A group of European digital advertising associations has reportedly criticised Apple’s plans for its forthcoming iOS 14 operating system.
Buried among the slew of new developments with this new iOS, was the fact that Apple will now require apps to seek additional permission from users before tracking them across other apps and websites.
This has not gone down well with advertisers, and according to Reuters, sixteen marketing associations, some of which are backed by Facebook and Alphabet’s Google, has slammed Apple for not adhering to an ad-industry system for seeking user consent under European privacy rules.
Essentially, these associations are arguing that Apple’s stance means that apps will now need to ask for permission twice, increasing the risk users will refuse.
Apple had last month revealed at its annual World Wide Developers Conference (WWDC), that app developers would now need to provide more information about the data they collect on users, with Apple displaying a summary of how apps use data such as location or tracking information.
Essentially, apps will be required to show a pop-up screen before they enable a form of tracking commonly needed to show personalised ads.

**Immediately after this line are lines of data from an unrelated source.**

-- pv_equiv track=rewrite | github.com/pypi-data/pypi-mirror-370 | packages/lexer-fdfattor-2025/lexer_fdfattor_2025-1.0.1.tar.gz/lexer_fdfattor_2025-1.0.1/lexer/core.py | afd_int
-- ===== SOURCE A (Python) =====
-- ESTADO_FINAL = "ESTADO FINAL"
--
-- ESTADO_NO_FINAL = "NO ACEPTADO"
--
-- ESTADO_TRAMPA = "EN ESTADO TRAMPA"
--
-- def afd_int(lexema):
--     estado = 0
--     estados_finales = [3]
--     for c in lexema:
--         if estado == 0 and c == 'i':
--             estado = 1
--         elif estado == 1 and c == 'n':
--             estado = 2
--         elif estado == 2 and c == 't':
--             estado = 3
--         else:
--             estado = -1
--
--     if estado == -1:
--         return ESTADO_TRAMPA
--     if estado in estados_finales:
--         return ESTADO_FINAL
--     else:
--         return ESTADO_NO_FINAL
-- ===== SOURCE B (Python) =====
-- ESTADO_FINAL = "ESTADO FINAL"
--
-- ESTADO_NO_FINAL = "NO ACEPTADO"
--
-- ESTADO_TRAMPA = "EN ESTADO TRAMPA"
--
-- def afd_int(lexema):
--     chars = list(lexema)
--     if chars == ['i', 'n', 't']:
--         return ESTADO_FINAL
--     if chars in ([], ['i'], ['i', 'n']):
--         return ESTADO_NO_FINAL
--     return ESTADO_TRAMPA
-- ===== Notes on version B (the rewrite author's own statement) =====
-- stated objective: simpler
-- what changed: Replaced the streaming DFA state loop with a single whole-input classification: compare the character list against the accepted word and its proper prefixes.
import Mathlib
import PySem

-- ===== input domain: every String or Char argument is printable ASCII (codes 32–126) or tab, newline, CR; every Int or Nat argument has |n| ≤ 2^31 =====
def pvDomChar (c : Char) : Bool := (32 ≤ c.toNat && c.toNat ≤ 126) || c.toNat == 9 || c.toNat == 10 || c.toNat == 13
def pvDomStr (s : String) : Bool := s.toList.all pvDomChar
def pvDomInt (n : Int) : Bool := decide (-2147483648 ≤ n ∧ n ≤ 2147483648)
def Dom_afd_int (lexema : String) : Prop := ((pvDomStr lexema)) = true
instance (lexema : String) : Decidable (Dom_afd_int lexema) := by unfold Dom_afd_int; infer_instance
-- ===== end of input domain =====

-- B replaces A's streaming DFA loop with a single whole-input comparison against
-- "int" and its proper prefixes (objective: simpler).

-- ===== PORT A =====
def afdIntStep (estado : Int) (c : Char) : Int :=
  if estado = 0 ∧ c = 'i' then 1
  else if estado = 1 ∧ c = 'n' then 2
  else if estado = 2 ∧ c = 't' then 3
  else -1

def afd_int (lexema : String) : String :=
  let estado : Int := 0
  let estados_finales : List Int := [3]
  let estado := lexema.toList.foldl afdIntStep estado
  if estado = -1 then "EN ESTADO TRAMPA"
  else if estado ∈ estados_finales then "ESTADO FINAL"
  else "NO ACEPTADO"

-- ===== PORT B =====
def afd_int_alt (lexema : String) : String :=
  let chars := lexema.toList
  if chars = ['i', 'n', 't'] then "ESTADO FINAL"
  else if chars = [] ∨ chars = ['i'] ∨ chars = ['i', 'n'] then "NO ACEPTADO"
  else "EN ESTADO TRAMPA"

-- ===== PRECONDITION & SPEC =====
def Spec_afd_int (lexema : String) (out : String) : Prop := out = afd_int_alt lexema
instance (lexema : String) (out : String) : Decidable (Spec_afd_int lexema out) := by unfold Spec_afd_int; infer_instance

-- ===== CLAIM (what is proved, stated in full; the proofs are below) =====
def Claim_equal_afd_int : Prop := ∀ (lexema : String), Dom_afd_int lexema → Spec_afd_int lexema (afd_int lexema)

-- ===== LEMMAS AND PROOFS =====

theorem afdIntStep_trap : ∀ (l : List Char), l.foldl afdIntStep (-1) = -1 := by
  intro l
  induction l with
  | nil => rfl
  | cons c t ih => simpa [afdIntStep] using ih

theorem afdIntStep_three : ∀ (l : List Char), l ≠ [] → l.foldl afdIntStep 3 = -1 := by
  intro l h
  cases l with
  | nil => exact absurd rfl h
  | cons c t => simpa [afdIntStep] using afdIntStep_trap t

theorem afd_int_fold_char :
    ∀ (l : List Char),
      l.foldl afdIntStep 0 =
        (if l = ['i', 'n', 't'] then 3
         else if l = [] then 0
         else if l = ['i'] then 1
         else if l = ['i', 'n'] then 2
         else -1) := by
  intro l
  match l with
  | [] => rfl
  | [c] =>
    by_cases h : c = 'i' <;> simp [afdIntStep, h]
  | [c, d] =>
    by_cases h : c = 'i' <;> by_cases h2 : d = 'n' <;> simp [afdIntStep, h, h2]
  | c :: d :: e :: rest =>
    by_cases h : c = 'i'
    · by_cases h2 : d = 'n'
      · by_cases h3 : e = 't'
        · subst h h2 h3
          cases rest with
          | nil => rfl
          | cons f t =>
            have := afdIntStep_three (f :: t) (by simp)
            simp [afdIntStep] at this ⊢
            simp [this]
        · have := afdIntStep_trap rest
          subst h h2
          simp [afdIntStep, h3, this]
      · have := afdIntStep_trap (e :: rest)
        subst h
        simp [afdIntStep, h2, this]
    · have := afdIntStep_trap (d :: e :: rest)
      simp [afdIntStep, h] at this ⊢
      simp [this]

-- ===== VERDICT (by name: the statement is the Claim_ definition above) =====
theorem afd_int_spec : Claim_equal_afd_int := by
  intro lexema _
  unfold Spec_afd_int afd_int afd_int_alt
  dsimp only
  rw [afd_int_fold_char]
  rcases lexema.toList with _ | ⟨c, t⟩ <;> split_ifs <;> simp_all <;> tauto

It should be remembered that Facebook and Google are two of the biggest players that track online consumers to pick up on their habits and interests, and serve them relevant ads.
Apple said that the new feature was aimed at giving users greater transparency over how their information is being used.
But the group of European marketing firms, according to Reuters, said the pop-up warning and the limited ability to customise it still carries “a high risk of user refusal.”